### WORK REQUEST
Transcribe exactly the span of lines that begins the records and ends with the line holding "paragraphs; each finalized", both boundary lines included.

════

-- pv_equiv track=rewrite | github.com/Aochong-Li/inception | src/utils/chunk.py | deprecated_chunk
-- ===== SOURCE A (Python) =====
-- def deprecated_chunk(reasoning: str, granularity: int = 30):
--     """
--     Chunk the reasoning into smaller chunks.
--     """
--     chunks = reasoning.split('\n\n')
--     masks = [len(chunk.split()) > granularity for chunk in chunks]
--
--     # Step 1: chunk the sequence into small chunks
--     merged, buffer = [], []
--     for c, m in zip(chunks, masks):
--         if not m:
--             buffer.append(c)
--         else:
--             if buffer:
--                 merged.append('\n\n'.join(buffer))
--                 buffer.clear()
--             merged.append(c)
--     if buffer:
--         merged.append('\n\n'.join(buffer))
--
--     # Step 2: merge small chunks to big chunks
--     super_chunks, current = [], None
--     for c in merged:
--         if len(c.split()) > granularity:
--             if current is not None:
--                 super_chunks.append(current)
--             current = c
--         else:
--             if current is None:
--                 current = c
--             else:
--                 current += '\n\n' + c
--
--     if current is not None:
--         super_chunks.append(current)
--
--     return super_chunks
-- ===== SOURCE B (Python) =====
-- def deprecated_chunk(reasoning: str, granularity: int = 30):
--     """Single fused pass: buffer consecutive small paragraphs; each finalized
--     element (joined small-run or big paragraph) is routed straight into the
--     super-chunk accumulator."""
--     supers = []
--     current = None
--     buffer = []
--
--     def feed(c):
--         nonlocal current
--         if len(c.split()) > granularity:
--             if current is not None:
--                 supers.append(current)
--             current = c
--         else:
--             current = c if current is None else current + '\n\n' + c
--
--     for c in reasoning.split('\n\n'):
--         if len(c.split()) > granularity:
--             if buffer:
--                 feed('\n\n'.join(buffer))
--                 buffer = []
--             feed(c)
--         else:
--             buffer.append(c)
--     if buffer:
--         feed('\n\n'.join(buffer))
--     if current is not None:
--         supers.append(current)
--     return supers
-- ===== Notes on version B (the rewrite author's own statement) =====
-- stated objective: alternative
-- what changed: Fused A's two passes (build the merged list, then fold it into super-chunks) into one streaming loop over the paragraphs that routes each finalized element (joined small-run or big paragraph) directly into the super-chunk accumulator, never materializing the intermediate merged list.
import Mathlib
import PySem

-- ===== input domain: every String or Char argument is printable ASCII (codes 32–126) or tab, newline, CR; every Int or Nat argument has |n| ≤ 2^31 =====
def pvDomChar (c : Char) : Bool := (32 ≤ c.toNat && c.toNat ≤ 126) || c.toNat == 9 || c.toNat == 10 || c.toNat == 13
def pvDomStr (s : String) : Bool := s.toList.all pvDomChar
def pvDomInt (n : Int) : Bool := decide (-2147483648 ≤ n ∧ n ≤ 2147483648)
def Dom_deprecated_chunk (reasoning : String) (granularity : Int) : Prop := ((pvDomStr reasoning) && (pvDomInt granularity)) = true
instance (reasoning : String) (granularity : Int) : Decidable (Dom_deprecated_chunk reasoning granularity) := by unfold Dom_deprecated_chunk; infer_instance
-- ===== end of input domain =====

-- B fuses A's two passes into one streaming loop (alternative decomposition, same cost).

-- word count: len(c.split())
def pvWC (c : String) : Int := ((PySem.Str.split₀ c).length : Int)

-- ===== PORT A =====
-- Step-1 loop body: route (chunk, mask) into (merged, buffer)
def pvStepA1 (acc : List String × List String) (cm : String × Bool) : List String × List String :=
  if !cm.2 then (acc.1, acc.2 ++ [cm.1])
  else
    let merged := if acc.2 ≠ [] then acc.1 ++ [PySem.Str.join "\n\n" acc.2] else acc.1
    (merged ++ [cm.1], [])

-- Step-2 loop body: route a merged element into (super_chunks, current)
def pvStepA2 (g : Int) (acc : List String × Option String) (c : String) : List String × Option String :=
  if pvWC c > g then
    match acc.2 with
    | some cur => (acc.1 ++ [cur], some c)
    | none => (acc.1, some c)
  else
    match acc.2 with
    | none => (acc.1, some c)
    | some cur => (acc.1, some (cur ++ "\n\n" ++ c))

def deprecated_chunk (reasoning : String) (granularity : Int) : List String :=
  let chunks := (PySem.Str.split? reasoning "\n\n").getD []
  let masks := chunks.map (fun chunk => decide (pvWC chunk > granularity))
  let mb := (chunks.zip masks).foldl pvStepA1 ([], [])
  let merged := if mb.2 ≠ [] then mb.1 ++ [PySem.Str.join "\n\n" mb.2] else mb.1
  let sc := merged.foldl (pvStepA2 granularity) ([], none)
  match sc.2 with
  | some cur => sc.1 ++ [cur]
  | none => sc.1

-- ===== PORT B =====
-- Source B's feed(): route one finalized element into (supers, current)
def pvFeed (g : Int) (acc : List String × Option String) (c : String) : List String × Option String :=
  if pvWC c > g then
    match acc.2 with
    | some cur => (acc.1 ++ [cur], some c)
    | none => (acc.1, some c)
  else
    match acc.2 with
    | none => (acc.1, some c)
    | some cur => (acc.1, some (cur ++ "\n\n" ++ c))

-- Source B's fused loop body over state (supers, current, buffer)
def pvStepB (g : Int) (st : List String × Option String × List String) (c : String) :
    List String × Option String × List String :=
  if pvWC c > g then
    let sc1 := if st.2.2 ≠ [] then pvFeed g (st.1, st.2.1) (PySem.Str.join "\n\n" st.2.2) else (st.1, st.2.1)
    let sc2 := pvFeed g sc1 c
    (sc2.1, sc2.2, ([] : List String))
  else (st.1, st.2.1, st.2.2 ++ [c])

def deprecated_chunk_alt (reasoning : String) (granularity : Int) : List String :=
  let chunks := (PySem.Str.split? reasoning "\n\n").getD []
  let st := chunks.foldl (pvStepB granularity) ([], none, [])
  let sc := if st.2.2 ≠ [] then pvFeed granularity (st.1, st.2.1) (PySem.Str.join "\n\n" st.2.2) else (st.1, st.2.1)
  match sc.2 with
  | some cur => sc.1 ++ [cur]
  | none => sc.1

-- ===== PRECONDITION & SPEC =====
def Spec_deprecated_chunk (reasoning : String) (granularity : Int) (out : List String) : Prop := out = deprecated_chunk_alt reasoning granularity
instance (reasoning : String) (granularity : Int) (out : List String) : Decidable (Spec_deprecated_chunk reasoning granularity out) := by unfold Spec_deprecated_chunk; infer_instance

-- ===== CLAIM (what is proved, stated in full; the proofs are below) =====
def Claim_equal_deprecated_chunk : Prop := ∀ (reasoning : String) (granularity : Int), Dom_deprecated_chunk reasoning granularity → Spec_deprecated_chunk reasoning granularity (deprecated_chunk reasoning granularity)

-- ===== LEMMAS AND PROOFS =====

-- what a big chunk emits into `merged` given the pending buffer
def pvEmit (buf : List String) (c : String) : List String :=
  (if buf ≠ [] then [PySem.Str.join "\n\n" buf] else []) ++ [c]

-- step-1 body over plain chunks (mask computed inline)
def pvS1 (g : Int) (acc : List String × List String) (c : String) : List String × List String :=
  if pvWC c > g then (acc.1 ++ pvEmit acc.2 c, []) else (acc.1, acc.2 ++ [c])

theorem pvFeed_eq_stepA2 : pvFeed = pvStepA2 := rfl

theorem zipMap_foldl (g : Int) (l : List String) (init : List String × List String) :
    (l.zip (l.map (fun c => decide (pvWC c > g)))).foldl pvStepA1 init
      = l.foldl (pvS1 g) init := by
  induction l generalizing init with
  | nil => rfl
  | cons c cs ih =>
    simp only [List.map_cons, List.zip_cons_cons, List.foldl_cons, ih]
    congr 1
    by_cases h : pvWC c > g <;>
      by_cases hbuf : init.2 = ([] : List String) <;> simp [pvStepA1, pvS1, pvEmit, h, hbuf]

theorem s1_prefix (g : Int) (cs : List String) (buf m0 : List String) :
    cs.foldl (pvS1 g) (m0, buf)
      = (m0 ++ (cs.foldl (pvS1 g) ([], buf)).1, (cs.foldl (pvS1 g) ([], buf)).2) := by
  induction cs generalizing buf m0 with
  | nil => simp
  | cons c cs ih =>
    simp only [List.foldl_cons]
    by_cases h : pvWC c > g
    · simp only [pvS1, if_pos h]
      rw [ih ([]) (m0 ++ pvEmit buf c), ih ([]) ([] ++ pvEmit buf c)]
      simp
    · simp only [pvS1, if_neg h]
      exact ih (buf ++ [c]) m0

theorem emit_foldl (g : Int) (s : List String) (cur : Option String) (buf : List String) (c : String) :
    (pvEmit buf c).foldl (pvFeed g) (s, cur)
      = pvFeed g (if buf ≠ [] then pvFeed g (s, cur) (PySem.Str.join "\n\n" buf) else (s, cur)) c := by
  by_cases hb : buf = [] <;> simp [pvEmit, hb]

theorem fused_invariant (g : Int) (cs : List String) (s : List String) (cur : Option String)
    (buf : List String) :
    cs.foldl (pvStepB g) (s, cur, buf)
      = (((cs.foldl (pvS1 g) ([], buf)).1.foldl (pvFeed g) (s, cur)).1,
         ((cs.foldl (pvS1 g) ([], buf)).1.foldl (pvFeed g) (s, cur)).2,
         (cs.foldl (pvS1 g) ([], buf)).2) := by
  induction cs generalizing s cur buf with
  | nil => simp
  | cons c cs ih =>
    simp only [List.foldl_cons]
    by_cases h : pvWC c > g
    · simp only [pvStepB, if_pos h, pvS1]
      rw [ih, s1_prefix g cs ([]) ([] ++ pvEmit buf c)]
      simp only [List.nil_append, List.foldl_append, ← emit_foldl]
    · simp only [pvStepB, if_neg h, pvS1]
      exact ih s cur (buf ++ [c])

-- both ports, factored over the already-split chunk list
theorem ports_agree (g : Int) (chunks : List String) :
    (let masks := chunks.map (fun chunk => decide (pvWC chunk > g))
     let mb := (chunks.zip masks).foldl pvStepA1 ([], [])
     let merged := if mb.2 ≠ [] then mb.1 ++ [PySem.Str.join "\n\n" mb.2] else mb.1
     let sc := merged.foldl (pvStepA2 g) ([], none)
     match sc.2 with
     | some cur => sc.1 ++ [cur]
     | none => sc.1)
    = (let st := chunks.foldl (pvStepB g) ([], none, [])
       let sc := if st.2.2 ≠ [] then pvFeed g (st.1, st.2.1) (PySem.Str.join "\n\n" st.2.2) else (st.1, st.2.1)
       match sc.2 with
       | some cur => sc.1 ++ [cur]
       | none => sc.1) := by
  simp only
  rw [zipMap_foldl, fused_invariant g chunks ([]) none ([]), ← pvFeed_eq_stepA2]
  set r := chunks.foldl (pvS1 g) ([], []) with hr
  by_cases hb : r.2 = []
  · simp [hb]
  · simp [hb, List.foldl_append]

-- ===== VERDICT (by name: the statement is the Claim_ definition above) =====
theorem deprecated_chunk_spec : Claim_equal_deprecated_chunk := by
  intro reasoning g _
  exact ports_agree g ((PySem.Str.split? reasoning "\n\n").getD [])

════

### OUTPUT FOR THIS EXERCISE
-- pv_equiv track=rewrite | github.com/Aochong-Li/inception | src/utils/chunk.py | deprecated_chunk
-- ===== SOURCE A (Python) =====
-- def deprecated_chunk(reasoning: str, granularity: int = 30):
--     """
--     Chunk the reasoning into smaller chunks.
--     """
--     chunks = reasoning.split('\n\n')
--     masks = [len(chunk.split()) > granularity for chunk in chunks]
--
--     # Step 1: chunk the sequence into small chunks
--     merged, buffer = [], []
--     for c, m in zip(chunks, masks):
--         if not m:
--             buffer.append(c)
--         else:
--             if buffer:
--                 merged.append('\n\n'.join(buffer))
--                 buffer.clear()
--             merged.append(c)
--     if buffer:
--         merged.append('\n\n'.join(buffer))
--
--     # Step 2: merge small chunks to big chunks
--     super_chunks, current = [], None
--     for c in merged:
--         if len(c.split()) > granularity:
--             if current is not None:
--                 super_chunks.append(current)
--             current = c
--         else:
--             if current is None:
--                 current = c
--             else:
--                 current += '\n\n' + c
--
--     if current is not None:
--         super_chunks.append(current)
--
--     return super_chunks
-- ===== SOURCE B (Python) =====
-- def deprecated_chunk(reasoning: str, granularity: int = 30):
--     """Single fused pass: buffer consecutive small paragraphs; each finalized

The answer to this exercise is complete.